-- pv_equiv track=rewrite | github.com/vvalotto/software_limpio | src/quality_agents/designreviewer/analyzers/data_clumps_analyzer.py | _encontrar_clumps
-- ===== SOURCE A (Python) =====
-- from collections import defaultdict
-- from itertools import combinations
-- from typing import Any, Dict, FrozenSet, List, Optional, Set, Tuple
--
-- def _encontrar_clumps(
--
--     firmas: List[Tuple[str, FrozenSet[str]]],
--     min_size: int,
--     min_occurrences: int,
-- ) -> List[Tuple[FrozenSet[str], Set[str]]]:
--     """
--     Detecta todos los clumps máximos que cumplen las condiciones.
--
--     Pasos:
--     1. Generar todos los subconjuntos de tamaño >= min_size de cada firma.
--     2. Contar en cuántas funciones distintas aparece cada subconjunto.
--     3. Filtrar los que aparecen en >= min_occurrences funciones.
--     4. Eliminar sub-clumps: si {a,b,c,d} es un clump válido, omitir {a,b,c}.
--
--     Returns:
--         Lista de (clump, set_de_funciones) ordenada de mayor a menor tamaño.
--     """
--     # Paso 1 y 2: contar apariciones por subconjunto
--     conteo: Dict[FrozenSet[str], Set[str]] = defaultdict(set)
--
--     for nombre, params in firmas:
--         max_size = len(params)
--         for size in range(min_size, max_size + 1):
--             for combo in combinations(sorted(params), size):
--                 conteo[frozenset(combo)].add(nombre)
--
--     # Paso 3: filtrar por min_occurrences
--     candidatos = {
--         clump: funcs
--         for clump, funcs in conteo.items()
--         if len(funcs) >= min_occurrences
--     }
--
--     if not candidatos:
--         return []
--
--     # Paso 4: conservar solo clumps máximos (no sub-clumps de uno ya seleccionado)
--     clumps_ordenados = sorted(candidatos.keys(), key=len, reverse=True)
--     seleccionados: List[FrozenSet[str]] = []
--
--     for clump in clumps_ordenados:
--         es_subclump = any(clump < mayor for mayor in seleccionados)
--         if not es_subclump:
--             seleccionados.append(clump)
--
--     return [(clump, candidatos[clump]) for clump in seleccionados]
-- ===== SOURCE B (Python) =====
-- from itertools import combinations
--
--
-- def _encontrar_clumps(firmas, min_size, min_occurrences):
--     # Flatten steps 1-2 into one stream of (combo, nombre) pairs, grouped once.
--     pares = [
--         (combo, nombre)
--         for nombre, params in firmas
--         for size in range(min_size, len(params) + 1)
--         for combo in combinations(sorted(params), size)
--     ]
--     conteo = {}
--     for combo, nombre in pares:
--         clave = frozenset(combo)
--         conteo[clave] = conteo.get(clave, frozenset()) | {nombre}
--     candidatos = {c: f for c, f in conteo.items() if len(f) >= min_occurrences}
--     # A clump is kept iff no candidate is a strict superset of it (maximality
--     # against the full candidate set; no selected-accumulator needed).
--     return [
--         (c, set(candidatos[c]))
--         for c in sorted(candidatos, key=len, reverse=True)
--         if not any(c < o for o in candidatos)
--     ]
-- ===== Notes on version B (the rewrite author's own statement) =====
-- stated objective: alternative
-- what changed: B flattens steps 1-2 into a single (combo, name) stream grouped once with dict.get, and replaces step 4's greedy selected-accumulator loop by a direct maximality test of each candidate against the full candidate set, keeping the same size-descending stable output order.
import Mathlib
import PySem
+++
• **WORK INSTRUCTION**
Say how many lines in the entries contain the string "todos", and leave out everything else.

• **RESPONSE TO THE EXERCISE**
2